*WHAT IS EXPECTED*. Where the word "pvDomStr" appears in a line below, copy the whole line.
*** DATA TO PROCESS Section Begins ***
-- pv_equiv track=rewrite | github.com/Replit-is-bad/Joel-CT08-Fri-530pm | CT08_06/project6_grading.py | find_the_highest_scorer
-- ===== SOURCE A (Python) =====
-- def find_the_highest_scorer(quiz_score):
--     highest_score = 0
--     highest_scorers = []
--     for name, score in quiz_score.items():
--
--         if score > highest_score:
--             highest_score = score
--
--     for name, score in quiz_score.items():
--         if score == highest_score:
--             highest_scorers.append(name)
--
--     return highest_scorers
-- ===== SOURCE B (Python) =====
-- def find_the_highest_scorer(quiz_score):
--     best = 0
--     scorers = []
--     for name, score in quiz_score.items():
--         if score > best:
--             best = score
--             scorers = [name]
--         elif score == best:
--             scorers.append(name)
--     return scorers
-- ===== Notes on version B (the rewrite author's own statement) =====
-- stated objective: alternative
-- what changed: B replaces A's two passes over the dict (one to find the max, one to collect names) with a single pass that maintains the current best score and the list of its scorers together.
import Mathlib
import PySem

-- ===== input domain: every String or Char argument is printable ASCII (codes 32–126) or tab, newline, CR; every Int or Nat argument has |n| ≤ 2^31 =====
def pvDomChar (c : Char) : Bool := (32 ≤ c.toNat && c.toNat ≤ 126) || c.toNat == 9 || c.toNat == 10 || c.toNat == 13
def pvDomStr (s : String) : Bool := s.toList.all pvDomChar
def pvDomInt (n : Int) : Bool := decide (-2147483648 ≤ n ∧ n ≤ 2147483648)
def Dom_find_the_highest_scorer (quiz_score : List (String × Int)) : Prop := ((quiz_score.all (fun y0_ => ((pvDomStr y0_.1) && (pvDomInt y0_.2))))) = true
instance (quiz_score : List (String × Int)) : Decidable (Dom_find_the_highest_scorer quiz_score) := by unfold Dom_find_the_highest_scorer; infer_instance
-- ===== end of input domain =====

-- B: one pass maintaining the best score and its scorers together, instead of A's two passes.
-- ===== PORT A =====
def find_the_highest_scorer (quiz_score : List (String × Int)) : List String :=
  let highest_score : Int := quiz_score.foldl (fun h p => if p.2 > h then p.2 else h) 0
  quiz_score.foldl (fun acc p => if p.2 = highest_score then acc ++ [p.1] else acc) []

-- ===== PORT B =====
def find_the_highest_scorer_alt (quiz_score : List (String × Int)) : List String :=
  (quiz_score.foldl (fun (st : Int × List String) p =>
      if p.2 > st.1 then (p.2, [p.1])
      else if p.2 = st.1 then (st.1, st.2 ++ [p.1])
      else st) (0, [])).2

-- ===== PRECONDITION & SPEC =====
def Spec_find_the_highest_scorer (quiz_score : List (String × Int)) (out : List String) : Prop := out = find_the_highest_scorer_alt quiz_score
instance (quiz_score : List (String × Int)) (out : List String) : Decidable (Spec_find_the_highest_scorer quiz_score out) := by unfold Spec_find_the_highest_scorer; infer_instance

-- ===== CLAIM (what is proved, stated in full; the proofs are below) =====
def Claim_equal_find_the_highest_scorer : Prop := ∀ (quiz_score : List (String × Int)), Dom_find_the_highest_scorer quiz_score → Spec_find_the_highest_scorer quiz_score (find_the_highest_scorer quiz_score)

-- ===== LEMMAS AND PROOFS =====

def pvStep : Int × List String → (String × Int) → Int × List String :=
  fun st p =>
    if p.2 > st.1 then (p.2, [p.1])
    else if p.2 = st.1 then (st.1, st.2 ++ [p.1])
    else st

def pvMax (qs : List (String × Int)) (b : Int) : Int :=
  qs.foldl (fun h p => if p.2 > h then p.2 else h) b

def pvCollect (qs : List (String × Int)) (m : Int) (acc : List String) : List String :=
  qs.foldl (fun acc p => if p.2 = m then acc ++ [p.1] else acc) acc

theorem pvMax_le (qs : List (String × Int)) (b : Int) : b ≤ pvMax qs b := by
  induction qs generalizing b with
  | nil => simp [pvMax]
  | cons p qs ih =>
    simp only [pvMax, List.foldl_cons]
    by_cases h : p.2 > b
    · simp only [if_pos h]
      exact le_trans (le_of_lt h) (ih p.2)
    · simp only [if_neg h]; exact ih b

theorem pvCollect_acc (qs : List (String × Int)) (m : Int) (acc : List String) :
    pvCollect qs m acc = acc ++ pvCollect qs m [] := by
  induction qs generalizing acc with
  | nil => simp [pvCollect]
  | cons p qs ih =>
    show pvCollect qs m (if p.2 = m then acc ++ [p.1] else acc)
        = acc ++ pvCollect qs m (if p.2 = m then [] ++ [p.1] else [])
    by_cases h : p.2 = m
    · simp only [if_pos h, List.nil_append]
      rw [ih (acc ++ [p.1]), ih [p.1]]
      simp
    · simp only [if_neg h]; exact ih acc

theorem pvCollect_cons (p : String × Int) (qs : List (String × Int)) (m : Int) :
    pvCollect (p :: qs) m [] = (if p.2 = m then [p.1] else []) ++ pvCollect qs m [] := by
  show pvCollect qs m (if p.2 = m then [] ++ [p.1] else []) = _
  by_cases h : p.2 = m
  · simp only [if_pos h, List.nil_append]
    exact pvCollect_acc qs m [p.1]
  · simp [if_neg h]

theorem pvInvariant (qs : List (String × Int)) (b : Int) (acc : List String) :
    qs.foldl pvStep (b, acc) =
      (pvMax qs b, (if pvMax qs b = b then acc else []) ++ pvCollect qs (pvMax qs b) []) := by
  induction qs generalizing b acc with
  | nil => simp [pvMax, pvCollect]
  | cons p qs ih =>
    have hm : pvMax (p :: qs) b = pvMax qs (if p.2 > b then p.2 else b) := by
      simp [pvMax]
    by_cases h1 : p.2 > b
    · have hm' : pvMax (p :: qs) b = pvMax qs p.2 := by rw [hm, if_pos h1]
      have hle : p.2 ≤ pvMax qs p.2 := pvMax_le qs p.2
      simp only [List.foldl_cons, pvStep, if_pos h1]
      rw [ih p.2 [p.1], hm', pvCollect_cons]
      have hMb : ¬ pvMax qs p.2 = b := by omega
      rw [if_neg hMb]
      by_cases h2 : p.2 = pvMax qs p.2
      · simp [← h2]
      · have h2' : ¬ pvMax qs p.2 = p.2 := fun h => h2 h.symm
        simp [if_neg h2, if_neg h2']
    · have hm' : pvMax (p :: qs) b = pvMax qs b := by rw [hm, if_neg h1]
      have hle : b ≤ pvMax qs b := pvMax_le qs b
      simp only [List.foldl_cons, pvStep, if_neg h1]
      rw [hm', pvCollect_cons]
      by_cases h2 : p.2 = b
      · simp only [if_pos h2]
        rw [ih b (acc ++ [p.1])]
        by_cases h3 : pvMax qs b = b
        · have : p.2 = pvMax qs b := by omega
          simp [if_pos h3, if_pos this]
        · have : ¬ p.2 = pvMax qs b := by omega
          simp [if_neg h3, if_neg this]
      · simp only [if_neg h2]
        rw [ih b acc]
        have : ¬ p.2 = pvMax qs b := by omega
        simp [if_neg this]

theorem ab_eq (qs : List (String × Int)) :
    find_the_highest_scorer qs = find_the_highest_scorer_alt qs := by
  show pvCollect qs (pvMax qs 0) [] = (qs.foldl pvStep (0, [])).2
  rw [pvInvariant qs 0 []]
  simp

-- ===== VERDICT (by name: the statement is the Claim_ definition above) =====
theorem find_the_highest_scorer_spec : Claim_equal_find_the_highest_scorer := by
  intro qs _
  exact ab_eq qs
*** DATA TO PROCESS Section Ends ***
*WORKED SOLUTION*.
def pvDomStr (s : String) : Bool := s.toList.all pvDomChar
def Dom_find_the_highest_scorer (quiz_score : List (String × Int)) : Prop := ((quiz_score.all (fun y0_ => ((pvDomStr y0_.1) && (pvDomInt y0_.2))))) = true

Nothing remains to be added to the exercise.